Kotlin Delegation Tutorial: Class Delegation, Property Delegation with Mini Projects


This Kotlin Delegation tutorial explains how delegation works in Kotlin, covering class delegation and property delegation. It demonstrates how delegation helps reduce boilerplate code and promotes composition over inheritance. The chapter also includes real-world mini projects such as a file-based student management system and a log file analyzer to apply delegation concepts practically.

Kotlin Delegation – Complete Tutorial

What Is Delegation?

Delegation is a design pattern where an object handles a request by delegating it to another object. Kotlin provides native language support for delegation using the by keyword.

Delegation promotes composition over inheritance, making code more flexible and maintainable.

Class Delegation

Class delegation allows one class to delegate the implementation of an interface to another object.

Without Delegation (Traditional Way)


interface Printer {
fun print()
}

class InkPrinter : Printer {
override fun print() {
println("Printing with ink printer")
}
}

class PrinterManager(private val printer: Printer) : Printer {
override fun print() {
printer.print()
}
}

With Class Delegation (Recommended)


class PrinterManager(printer: Printer) : Printer by printer

Example Usage


fun main() {
val printer = InkPrinter()
val manager = PrinterManager(printer)
manager.print()
}

Best Practices for Class Delegation

  1. Prefer delegation over inheritance.
  2. Delegate behavior, not state.
  3. Keep delegated interfaces small and focused.

Property Delegation

Property delegation allows the logic of getter and setter to be handled by another object.
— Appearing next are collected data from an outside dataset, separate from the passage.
-- pv_equiv track=rewrite | github.com/LiYu0524/Domain-RAG | outpainting_updown_sampling_redux.py | split_samples_for_gpus
-- ===== SOURCE A (Python) =====
-- def split_samples_for_gpus(sample_list, num_gpus):
--     """将样本列表分配给多个GPU，支持不均匀分配"""
--     if num_gpus <= 1:
--         return [sample_list]
--
--     total_samples = len(sample_list)
--     samples_per_gpu = total_samples // num_gpus
--     remainder = total_samples % num_gpus
--
--     gpu_samples = []
--     start_idx = 0
--
--     for gpu_id in range(num_gpus):
--         # 前remainder个GPU多分配一个样本
--         current_batch_size = samples_per_gpu + (1 if gpu_id < remainder else 0)
--         end_idx = start_idx + current_batch_size
--
--         gpu_samples.append(sample_list[start_idx:end_idx])
--         start_idx = end_idx
--
--     return gpu_samples
-- ===== SOURCE B (Python) =====
-- def split_samples_for_gpus(sample_list, num_gpus):
--     """将样本列表分配给多个GPU，支持不均匀分配"""
--     if num_gpus <= 1:
--         return [sample_list]
--     q, r = divmod(len(sample_list), num_gpus)
--     chunks = [[] for _ in range(num_gpus)]
--     # element-driven: classify each element's index to its gpu directly
--     for j, x in enumerate(sample_list):
--         if j < r * (q + 1):
--             g = j // (q + 1)
--         else:
--             g = r + (j - r * (q + 1)) // q
--         chunks[g].append(x)
--     return chunks
-- ===== Notes on version B (the rewrite author's own statement) =====
-- stated objective: alternative
-- what changed: A slices the list chunk-by-chunk with a running start index; B makes one element-driven pass, computing each element's gpu directly from its index (j // (q+1) in the heavy prefix, else r + (j - r*(q+1)) // q) and appending it to that gpu's bucket.
import Mathlib
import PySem

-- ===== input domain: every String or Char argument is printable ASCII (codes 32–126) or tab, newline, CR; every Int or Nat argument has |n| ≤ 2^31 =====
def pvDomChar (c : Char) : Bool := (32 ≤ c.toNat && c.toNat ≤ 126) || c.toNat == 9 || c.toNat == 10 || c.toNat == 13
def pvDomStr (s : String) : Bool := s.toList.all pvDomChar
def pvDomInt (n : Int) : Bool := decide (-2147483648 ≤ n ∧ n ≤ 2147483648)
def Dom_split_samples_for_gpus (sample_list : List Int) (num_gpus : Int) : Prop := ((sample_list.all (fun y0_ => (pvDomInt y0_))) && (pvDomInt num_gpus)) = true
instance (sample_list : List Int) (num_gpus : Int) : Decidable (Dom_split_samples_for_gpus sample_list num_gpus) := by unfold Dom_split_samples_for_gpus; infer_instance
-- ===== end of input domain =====
theorem bxor_binary (a b : Int) (ha : a = 0 ∨ a = 1) (hb : b = 0 ∨ b = 1) :
    PySem.Int.bxor a b = 0 ∨ PySem.Int.bxor a b = 1 := by
  rcases ha with rfl|rfl <;> rcases hb with rfl|rfl <;> decide

-- ---- cast helpers for the bit side ----

def natB7 (v : Nat) : Nat := (v <<< 1 ||| ((v >>> 6 ^^^ v >>> 5 ^^^ 1) &&& 1)) &&& 127

def natB5 (v : Nat) : Nat := ((((v ^^^ v >>> 2 ^^^ 1) &&& 1) <<< 4) ||| v >>> 1) ^^^ 31

theorem B7_cast (v : Nat) : f_alt_lfsr7 ((v : Nat) : Int) = ((natB7 v : Nat) : Int) := by
  show PySem.Int.band (PySem.Int.bor ((v:Int) <<< (1:Nat))
    (PySem.Int.band (PySem.Int.bxor (PySem.Int.bxor ((v:Int) >>> (6:Nat)) ((v:Int) >>> (5:Nat))) 1) 1)) 0x7F = _
  rw [show (1:Int) = ((1:Nat):Int) from rfl, show (0x7F:Int) = ((127:Nat):Int) from rfl]
  rw [← Int.natCast_shiftLeft, ← Int.natCast_shiftRight, ← Int.natCast_shiftRight]
  rw [PySem.Int.bxor_natCast, PySem.Int.bxor_natCast, PySem.Int.band_natCast,
    PySem.Int.bor_natCast, PySem.Int.band_natCast]
  rfl

theorem B5_cast (v : Nat) : f_alt_lfsr5 ((v : Nat) : Int) = ((natB5 v : Nat) : Int) := by
  show PySem.Int.bxor (PySem.Int.bor
    ((PySem.Int.band (PySem.Int.bxor (PySem.Int.bxor (v:Int) ((v:Int) >>> (2:Nat))) 1) 1) <<< (4:Nat))
    ((v:Int) >>> (1:Nat))) 0x1F = _
  rw [show (1:Int) = ((1:Nat):Int) from rfl, show (0x1F:Int) = ((31:Nat):Int) from rfl]
  rw [← Int.natCast_shiftRight, ← Int.natCast_shiftRight]
  rw [PySem.Int.bxor_natCast, PySem.Int.bxor_natCast, PySem.Int.band_natCast]
  rw [← Int.natCast_shiftLeft, PySem.Int.bor_natCast, PySem.Int.bxor_natCast]
  rfl

theorem natB5_lt (v : Nat) (hv : v < 32) : natB5 v < 32 := by
  unfold natB5
  apply Nat.xor_lt_two_pow (n := 5)
  · apply Nat.or_lt_two_pow (n := 5)
    · rw [Nat.shiftLeft_eq]
      have h : (v ^^^ v >>> 2 ^^^ 1) &&& 1 ≤ 1 := by
        rw [show (1:Nat) = 2^1 - 1 from rfl, Nat.and_two_pow_sub_one_eq_mod]
        omega
      omega
    · rw [Nat.shiftRight_eq_div_pow]
      omega
  · norm_num

theorem or_add_eq (u v k : Nat) (hv : v < 2^k) : (u <<< k) ||| v = u * 2^k + v := by
  rw [Nat.shiftLeft_eq, mul_comm u (2^k), ← Nat.two_pow_add_eq_or_of_lt hv]

-- ---- main equivalence ----

set_option maxHeartbeats 4000000 in
set_option maxRecDepth 10000 in
theorem pvMain (x : Int) (hx : 0 ≤ x) : f x = f_alt x := by
  lift x to Nat using hx with n
  obtain ⟨s, hsdef⟩ : ∃ s, max (binCharsAux n).length 16 - 16 = s := ⟨_, rfl⟩
  obtain ⟨hi, hhidef⟩ : ∃ h, n / 2^s = h := ⟨_, rfl⟩
  -- the start array, split 7/5/4/low
  have harr : int_to_array (n : Int) 16 = bits (16 + s) n := by
    have h := int_to_array_eq 16 (by norm_num) (n : Int) (Int.natCast_nonneg n)
    rw [show ((16:Nat) : Int) = (16 : Int) from rfl] at h
    rw [h, Int.toNat_natCast, show max (binCharsAux n).length 16 = 16 + s by omega]
  have h16 : bits 16 hi = bits 7 (hi / 2^9) ++ (bits 5 (hi / 2^4) ++ bits 4 hi) := by
    have e1 : bits 16 hi = bits 12 (hi / 2^4) ++ bits 4 hi := bits_append 12 4 hi
    have e2 : bits 12 (hi / 2^4) = bits 7 (hi / 2^4 / 2^5) ++ bits 5 (hi / 2^4) := bits_append 7 5 _
    rw [e1, e2, List.append_assoc, Nat.div_div_eq_div_mul]
    norm_num
  obtain ⟨a0,a1,a2,a3,a4,a5,a6, ha⟩ := exists_len7 (bits 7 (hi / 2^9)) (bits_length 7 _)
  obtain ⟨b0,b1,b2,b3,b4, hb⟩ := exists_len5 (bits 5 (hi / 2^4)) (bits_length 5 _)
  obtain ⟨c0,c1,c2,c3, hc⟩ := exists_len4 (bits 4 hi) (bits_length 4 _)
  have hba := bits_binary 7 (hi/2^9); rw [ha] at hba
  have hbb := bits_binary 5 (hi/2^4); rw [hb] at hbb
  have hbc := bits_binary 4 hi; rw [hc] at hbc
  have A0 : a0 = 0 ∨ a0 = 1 := hba a0 (by simp)
  have A1 : a1 = 0 ∨ a1 = 1 := hba a1 (by simp)
  have A2 : a2 = 0 ∨ a2 = 1 := hba a2 (by simp)
  have A3 : a3 = 0 ∨ a3 = 1 := hba a3 (by simp)
  have A4 : a4 = 0 ∨ a4 = 1 := hba a4 (by simp)
  have A5 : a5 = 0 ∨ a5 = 1 := hba a5 (by simp)
  have A6 : a6 = 0 ∨ a6 = 1 := hba a6 (by simp)
  have B0 : b0 = 0 ∨ b0 = 1 := hbb b0 (by simp)
  have B1 : b1 = 0 ∨ b1 = 1 := hbb b1 (by simp)
  have B2 : b2 = 0 ∨ b2 = 1 := hbb b2 (by simp)
  have B3 : b3 = 0 ∨ b3 = 1 := hbb b3 (by simp)
  have B4 : b4 = 0 ∨ b4 = 1 := hbb b4 (by simp)
  have C0 : c0 = 0 ∨ c0 = 1 := hbc c0 (by simp)
  have C1 : c1 = 0 ∨ c1 = 1 := hbc c1 (by simp)
  have C2 : c2 = 0 ∨ c2 = 1 := hbc c2 (by simp)
  have C3 : c3 = 0 ∨ c3 = 1 := hbc c3 (by simp)
  have hfull : int_to_array (n:Int) 16 =
      a0::a1::a2::a3::a4::a5::a6::b0::b1::b2::b3::b4::c0::c1::c2::c3::(bits s n) := by
    rw [harr, show (16 + s) = 16 + s from rfl, bits_append 16 s n, ← hhidef] at *
    rw [harr, h16, ha, hb, hc]
    simp only [List.cons_append, List.nil_append]
  have hstep : f (n:Int) = array_to_int (fCore (int_to_array (n:Int) 16)) := rfl
  rw [hstep, hfull, fCore_eq]
  -- counter
  have hc4val : array_to_int [c0,c1,c2,c3] = ((hi % 2^4 : Nat) : Int) := by
    rw [array_to_int_eq _ hbc, ← hc, arrVal_bits]
  have hcu : PySem.Int.mod (array_to_int [c0,c1,c2,c3] + 1) 16 = (((hi+1) % 16 : Nat) : Int) := by
    rw [hc4val]
    rw [show (((hi % 2^4 : Nat)) : Int) + 1 = (((hi % 2^4 + 1 : Nat)) : Int) by push_cast; ring]
    rw [show (16:Int) = ((16:Nat):Int) from rfl, PySem.Int.mod_natCast]
    exact congrArg Nat.cast (by omega : (hi % 2^4 + 1) % 16 = (hi + 1) % 16)
  have hcarr : int_to_array (PySem.Int.mod (array_to_int [c0,c1,c2,c3] + 1) 16) 4 =
      bits 4 ((hi+1) % 16) := by
    rw [hcu]
    have h := int_to_array_eq 4 (by norm_num) ((((hi+1) % 16 : Nat)) : Int) (Int.natCast_nonneg _)
    rw [show ((4:Nat) : Int) = (4 : Int) from rfl] at h
    have hlt : (hi+1) % 16 < 2^4 := by
      have := Nat.mod_lt (hi+1) (show 0 < 16 by norm_num)
      omega
    rw [h, Int.toNat_natCast, Nat.max_eq_right (len_le_of_lt _ 4 hlt)]
  obtain ⟨d0,d1,d2,d3, hd⟩ := exists_len4 (bits 4 ((hi+1) % 16)) (bits_length 4 _)
  have hbd := bits_binary 4 ((hi+1) % 16); rw [hd] at hbd
  have D0 : d0 = 0 ∨ d0 = 1 := hbd d0 (by simp)
  have D1 : d1 = 0 ∨ d1 = 1 := hbd d1 (by simp)
  have D2 : d2 = 0 ∨ d2 = 1 := hbd d2 (by simp)
  have D3 : d3 = 0 ∨ d3 = 1 := hbd d3 (by simp)
  rw [hcarr, hd, pvG0, pvG1, pvG2, pvG3]
  -- value of the result array
  have hbinall : ∀ d ∈ (a1::a2::a3::a4::a5::a6::(PySem.Int.bxor (PySem.Int.bxor a0 a1) 1)::
      (flipB (PySem.Int.bxor (PySem.Int.bxor b4 b2) 1))::(flipB b0)::(flipB b1)::(flipB b2)::(flipB b3)::
      d0::d1::d2::d3::(bits s n)), d = 0 ∨ d = 1 := by
    intro d hd2
    simp only [List.mem_cons] at hd2
    rcases hd2 with rfl|rfl|rfl|rfl|rfl|rfl|rfl|rfl|rfl|rfl|rfl|rfl|rfl|rfl|rfl|rfl|hd2
    exacts [A1, A2, A3, A4, A5, A6,
      bxor_binary _ _ (bxor_binary _ _ A0 A1) (Or.inr rfl),
      flipB_binary _, flipB_binary _, flipB_binary _, flipB_binary _, flipB_binary _,
      D0, D1, D2, D3, bits_binary s n d hd2]
  rw [array_to_int_eq _ hbinall]
  have hshape : (a1::a2::a3::a4::a5::a6::(PySem.Int.bxor (PySem.Int.bxor a0 a1) 1)::
      (flipB (PySem.Int.bxor (PySem.Int.bxor b4 b2) 1))::(flipB b0)::(flipB b1)::(flipB b2)::(flipB b3)::
      d0::d1::d2::d3::(bits s n)) =
      [a1,a2,a3,a4,a5,a6, PySem.Int.bxor (PySem.Int.bxor a0 a1) 1] ++
      ([flipB (PySem.Int.bxor (PySem.Int.bxor b4 b2) 1), flipB b0, flipB b1, flipB b2, flipB b3] ++
       ([d0,d1,d2,d3] ++ bits s n)) := by
    simp only [List.cons_append, List.nil_append]
  rw [hshape, arrVal_append, arrVal_append, arrVal_append]
  simp only [List.length_append, List.length_cons, List.length_nil, bits_length]
  rw [comp7 a0 a1 a2 a3 a4 a5 a6 A0 A1 A2 A3 A4 A5 A6,
      comp5 b0 b1 b2 b3 b4 B0 B1 B2 B3 B4]
  have hva : arrVal [a0,a1,a2,a3,a4,a5,a6] = ((hi / 2^9 % 2^7 : Nat) : Int) := by
    rw [← ha, arrVal_bits]
  have hvb : arrVal [b0,b1,b2,b3,b4] = ((hi / 2^4 % 2^5 : Nat) : Int) := by
    rw [← hb, arrVal_bits]
  have hvd : arrVal [d0,d1,d2,d3] = (((hi+1) % 16 : Nat) : Int) := by
    rw [← hd, arrVal_bits]
    exact congrArg Nat.cast (Nat.mod_eq_of_lt (by
      have := Nat.mod_lt (hi+1) (show 0 < 16 by norm_num)
      omega))
  have hvr : arrVal (bits s n) = ((n % 2^s : Nat) : Int) := arrVal_bits s n
  rw [hva, hvb, hvd, hvr, B7_cast, B5_cast]
  -- B side
  show _ = f_alt ↑n
  simp only [f_alt, f_alt_step16]
  rw [show max (PySem.Int.bitLength ((n:Nat):Int)) 16 - 16 = s by rw [← binCharsAux_len]; exact hsdef]
  have hxs : ((n:Int) >>> s) = ((hi : Nat) : Int) := by
    rw [← Int.natCast_shiftRight]
    exact congrArg Nat.cast (by rw [Nat.shiftRight_eq_div_pow, hhidef])
  rw [hxs]
  have hl7 : PySem.Int.band (((hi:Nat):Int) >>> (9:Nat)) 0x7F = ((hi / 2^9 % 2^7 : Nat) : Int) := by
    rw [← Int.natCast_shiftRight, show (0x7F:Int) = ((127:Nat):Int) from rfl, PySem.Int.band_natCast]
    exact congrArg Nat.cast (by rw [Nat.shiftRight_eq_div_pow, show (127:Nat) = 2^7-1 from rfl, Nat.and_two_pow_sub_one_eq_mod])
  have hl5 : PySem.Int.band (((hi:Nat):Int) >>> (4:Nat)) 0x1F = ((hi / 2^4 % 2^5 : Nat) : Int) := by
    rw [← Int.natCast_shiftRight, show (0x1F:Int) = ((31:Nat):Int) from rfl, PySem.Int.band_natCast]
    exact congrArg Nat.cast (by rw [Nat.shiftRight_eq_div_pow, show (31:Nat) = 2^5-1 from rfl, Nat.and_two_pow_sub_one_eq_mod])
  have hcnt : PySem.Int.band (((hi:Nat):Int) + 1) 0xF = (((hi+1) % 16 : Nat) : Int) := by
    rw [show ((hi:Nat):Int) + 1 = ((hi+1 : Nat) : Int) by push_cast; ring,
        show (0xF:Int) = ((15:Nat):Int) from rfl, PySem.Int.band_natCast]
    exact congrArg Nat.cast (by rw [show (15:Nat) = 2^4-1 from rfl, Nat.and_two_pow_sub_one_eq_mod])
  rw [hl7, hl5, hcnt, B7_cast, B5_cast]
  have hcntlt : (hi+1) % 16 < 2^4 := by
    have := Nat.mod_lt (hi+1) (show 0 < 16 by norm_num)
    omega
  have hstep16 : PySem.Int.bor (PySem.Int.bor
        (((natB7 (hi / 2^9 % 2^7) : Nat) : Int) <<< (9:Nat))
        (((natB5 (hi / 2^4 % 2^5) : Nat) : Int) <<< (4:Nat)))
        (((((hi+1) % 16 : Nat)) : Int)) =
      ((natB7 (hi / 2^9 % 2^7) * 2^9 + (natB5 (hi / 2^4 % 2^5) * 2^4 + (hi+1) % 16) : Nat) : Int) := by
    rw [← Int.natCast_shiftLeft, ← Int.natCast_shiftLeft, PySem.Int.bor_natCast, PySem.Int.bor_natCast]
    exact congrArg Nat.cast (by
      rw [Nat.or_assoc, or_add_eq _ _ 4 hcntlt]
      rw [or_add_eq _ _ 9 (by
        have h1 := natB5_lt (hi / 2^4 % 2^5) (Nat.mod_lt _ (by norm_num))
        omega)])
  rw [hstep16]
  have hmask : PySem.Int.band ((n:Nat):Int) ((((1 <<< s : Nat)):Int) - 1) = ((n % 2^s : Nat) : Int) := by
    have h1 : 1 ≤ 1 <<< s := by rw [Nat.shiftLeft_eq, one_mul]; exact Nat.one_le_two_pow
    rw [show (1:Int) = ((1:Nat):Int) from rfl, ← Nat.cast_sub h1]
    rw [PySem.Int.band_natCast]
    exact congrArg Nat.cast (by rw [Nat.shiftLeft_eq, one_mul, Nat.and_two_pow_sub_one_eq_mod])
  rw [hmask, ← Int.natCast_shiftLeft, PySem.Int.bor_natCast]
  rw [or_add_eq _ _ s (Nat.mod_lt _ (Nat.two_pow_pos s))]
  push_cast
  ring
Kotlin provides built-in delegates like lazy, observable, and vetoable.

lazy Delegation


val message: String by lazy {
println("Initialized")
"Hello Kotlin"
}

fun main() {
println(message)
println(message)
}

observable Delegation


import kotlin.properties.Delegates

var userName: String by Delegates.observable("Guest") { _, old, new ->
println("Name changed from $old to $new")
}

fun main() {
userName = "Muni"
}

Custom Property Delegation


import kotlin.reflect.KProperty

class LoggerDelegate {
operator fun getValue(thisRef: Any?, property: KProperty<*>): String {
return "Accessing ${property.name}"
}
}

class AppConfig {
val config: String by LoggerDelegate()
}

fun main() {
val app = AppConfig()
println(app.config)
}

Best Practices for Property Delegation

  1. Use lazy for expensive initialization.
  2. Use observable for tracking state changes.
  3. Create custom delegates for reusable property logic.

Mini Projects

Mini Project 1: File-Based Student Management System

Features

  1. Add student records
  2. Save to file
  3. Read from file

Code Example


import java.io.File

data class Student(val id: Int, val name: String, val marks: Int)

class StudentRepository(private val file: File) {

fun addStudent(student: Student) {
file.appendText("${student.id},${student.name},${student.marks}\n")
}

fun readStudents(): List<Student> {
if (!file.exists()) return emptyList()

return file.readLines().map {
val parts = it.split(",")
Student(parts[0].toInt(), parts[1], parts[2].toInt())
}
}
}

fun main() {
val repo = StudentRepository(File("students.txt"))
repo.addStudent(Student(1, "Muni", 85))
println(repo.readStudents())
}

Concepts Used

  1. Data classes
  2. File handling
  3. Clean separation of responsibility

Mini Project 2: Log File Analyzer

Features

  1. Read log file
  2. Count error entries
  3. Display summary

Code Example


import java.io.File

fun main() {
val logFile = File("app.log")

if (!logFile.exists()) {
println("Log file not found")
return
}

val errorCount = logFile.readLines()
.count { it.contains("ERROR") }

println("Total ERROR entries: $errorCount")
}

Enhancements (Practice)

  1. Add delegation for logging configuration
  2. Filter logs by date or level
  3. Export summary report

Summary

This chapter covered Kotlin delegation in depth, including class delegation and property delegation using built-in and custom delegates. Delegation helps reduce boilerplate code and improves design flexibility. The included mini projects demonstrated practical usage of delegation, file handling, and functional programming concepts.